▸ EXERCISE GOAL
Would you please copy each line below that includes the string "left"?

▸ RECORDED INFORMATION
■ ■ ■ ■ ■ ■ ■
-- pv_equiv track=rewrite | github.com/uzl/Bangla_Number_to_Word | Python_Code/bangla_number_to_word.py | make_cycle_list
-- ===== SOURCE A (Python) =====
-- def make_cycle_list(digit):
--     digit_len = len(digit)
--     full_cycle = digit_len // 7
--     partial_cycle = digit_len % 7
--
--     cycle_list = []
--     for i in range(full_cycle):
--         start = digit_len - 7 * (i + 1)
--         end = digit_len - 7 * i
--         sub_data = digit[start: end]
--         cycle_list.append(sub_data)
--
--     start = digit_len - 7 * full_cycle - partial_cycle
--     end = digit_len - 7 * full_cycle
--     if start != end:
--         cycle_list.append(digit[start:end])
--
--     return cycle_list
-- ===== SOURCE B (Python) =====
-- def make_cycle_list(digit):
--     partial = len(digit) % 7
--     chunks = []
--     if partial:
--         chunks.append(digit[:partial])
--     for i in range(partial, len(digit), 7):
--         chunks.append(digit[i:i + 7])
--     chunks.reverse()
--     return chunks
-- ===== Notes on version B (the rewrite author's own statement) =====
-- stated objective: alternative
-- what changed: B traverses the string left-to-right (partial prefix first, then 7-char chunks by a step-7 range) and reverses the result, instead of A's counted right-to-left index arithmetic with a trailing partial-chunk special case.
import Mathlib
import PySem

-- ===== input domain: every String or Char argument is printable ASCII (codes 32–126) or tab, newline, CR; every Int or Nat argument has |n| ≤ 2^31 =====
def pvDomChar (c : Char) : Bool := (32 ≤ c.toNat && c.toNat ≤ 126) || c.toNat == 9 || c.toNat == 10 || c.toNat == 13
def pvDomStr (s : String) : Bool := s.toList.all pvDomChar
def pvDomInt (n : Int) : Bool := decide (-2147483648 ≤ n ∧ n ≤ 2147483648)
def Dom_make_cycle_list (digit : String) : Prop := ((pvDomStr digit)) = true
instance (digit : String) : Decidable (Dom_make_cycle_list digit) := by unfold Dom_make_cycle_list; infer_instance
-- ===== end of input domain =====

-- B splits the string into 7-char chunks left-to-right and reverses at the end,
-- replacing A's right-to-left counted loop plus partial-chunk special case (objective: alternative).
-- String slices/length are ported on .toList with PySem.List.slice, exact for Python string slicing.

-- ===== PORT A =====
def make_cycle_list (digit : String) : List String :=
  let l := digit.toList
  let digit_len : Int := l.length
  let full_cycle := PySem.Int.floordiv digit_len 7
  let partial_cycle := PySem.Int.mod digit_len 7
  let cycle_list := (PySem.List.pyRange 0 full_cycle 1).foldl
    (fun acc i =>
      acc ++ [String.ofList (PySem.List.slice l (some (digit_len - 7 * (i + 1))) (some (digit_len - 7 * i)))]) []
  let start := digit_len - 7 * full_cycle - partial_cycle
  let e := digit_len - 7 * full_cycle
  if start ≠ e then cycle_list ++ [String.ofList (PySem.List.slice l (some start) (some e))] else cycle_list

-- ===== PORT B =====
def make_cycle_list_alt (digit : String) : List String :=
  let l := digit.toList
  let n : Int := l.length
  let p := PySem.Int.mod n 7
  let chunks0 := if p ≠ 0 then [String.ofList (PySem.List.slice l (some 0) (some p))] else []
  let chunks := (PySem.List.pyRange p n 7).foldl
    (fun acc i => acc ++ [String.ofList (PySem.List.slice l (some i) (some (i + 7)))]) chunks0
  chunks.reverse

-- ===== PRECONDITION & SPEC =====
def Spec_make_cycle_list (digit : String) (out : List String) : Prop := out = make_cycle_list_alt digit
instance (digit : String) (out : List String) : Decidable (Spec_make_cycle_list digit out) := by unfold Spec_make_cycle_list; infer_instance

-- ===== CLAIM (what is proved, stated in full; the proofs are below) =====
def Claim_equal_make_cycle_list : Prop := ∀ (digit : String), Dom_make_cycle_list digit → Spec_make_cycle_list digit (make_cycle_list digit)

-- ===== LEMMAS AND PROOFS =====

-- a map over range equals the reverse of another map over the same range when the
-- functions agree at mirrored indices
theorem map_range_eq_reverse_map_range {β : Type} (m : Nat) (g h : Nat → β)
    (hgh : ∀ k, k < m → g k = h (m - 1 - k)) :
    (List.range m).map g = ((List.range m).map h).reverse := by
  apply List.ext_getElem
  · simp
  · intro k h1 h2
    have hk : k < m := by simpa using h1
    simp only [List.getElem_reverse, List.length_map, List.length_range,
      List.getElem_map, List.getElem_range]
    exact hgh k hk

theorem make_cycle_list_eq (digit : String) :
    make_cycle_list digit = make_cycle_list_alt digit := by
  simp only [make_cycle_list, make_cycle_list_alt]
  set l := digit.toList with hl
  have hfloor : PySem.Int.floordiv ((l.length : Int)) 7 = ((l.length / 7 : Nat) : Int) := by
    simp [PySem.Int.floordiv, Int.fdiv_eq_ediv_of_nonneg _ (by norm_num : (0:Int) ≤ 7)]
  have hmod : PySem.Int.mod ((l.length : Int)) 7 = ((l.length % 7 : Nat) : Int) := by
    simp [PySem.Int.mod, Int.fmod_eq_emod_of_nonneg _ (by norm_num : (0:Int) ≤ 7)]
  rw [hfloor, hmod]
  simp only [PySem.List.foldl_append_singleton_eq_map, List.nil_append]
  have hsub : (l.length : Int) - 7 * ((l.length / 7 : Nat) : Int) - ((l.length % 7 : Nat) : Int) = 0 := by
    omega
  have hsub2 : (l.length : Int) - 7 * ((l.length / 7 : Nat) : Int) = ((l.length % 7 : Nat) : Int) := by
    omega
  rw [hsub, hsub2]
  rw [PySem.List.pyRange_of_pos _ _ (by norm_num : (0:Int) < 7), PySem.List.pyRange_one]
  have hcnt : (if ((l.length % 7 : Nat) : Int) < (l.length : Int)
      then (((l.length : Int) - ((l.length % 7 : Nat) : Int) + 7 - 1) / 7).toNat else 0)
      = l.length / 7 := by
    split_ifs <;> omega
  rw [hcnt, List.reverse_append,
      show (((l.length / 7 : Nat) : Int) - 0).toNat = l.length / 7 by omega]
  simp only [List.map_map]
  by_cases hp : ((l.length % 7 : Nat) : Int) = 0
  · rw [if_neg (by omega), if_neg (by omega), List.reverse_nil, List.append_nil]
    apply map_range_eq_reverse_map_range
    intro k hk
    dsimp only [Function.comp]
    congr 2 <;> (congr 1; omega)
  · rw [if_pos (by omega), if_pos (by omega), List.reverse_cons, List.reverse_nil,
      List.nil_append]
    congr 1
    apply map_range_eq_reverse_map_range
    intro k hk
    dsimp only [Function.comp]
    congr 2 <;> (congr 1; omega)

theorem make_cycle_list_spec : Claim_equal_make_cycle_list := by
  intro digit _
  exact (make_cycle_list_eq digit).symm ▸ rfl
■ ■ ■ ■ ■ ■ ■
▸ REPLY TO THE EXERCISE
-- what changed: B traverses the string left-to-right (partial prefix first, then 7-char chunks by a step-7 range) and reverses the result, instead of A's counted right-to-left index arithmetic with a trailing partial-chunk special case.
-- B splits the string into 7-char chunks left-to-right and reverses at the end,
-- replacing A's right-to-left counted loop plus partial-chunk special case (objective: alternative).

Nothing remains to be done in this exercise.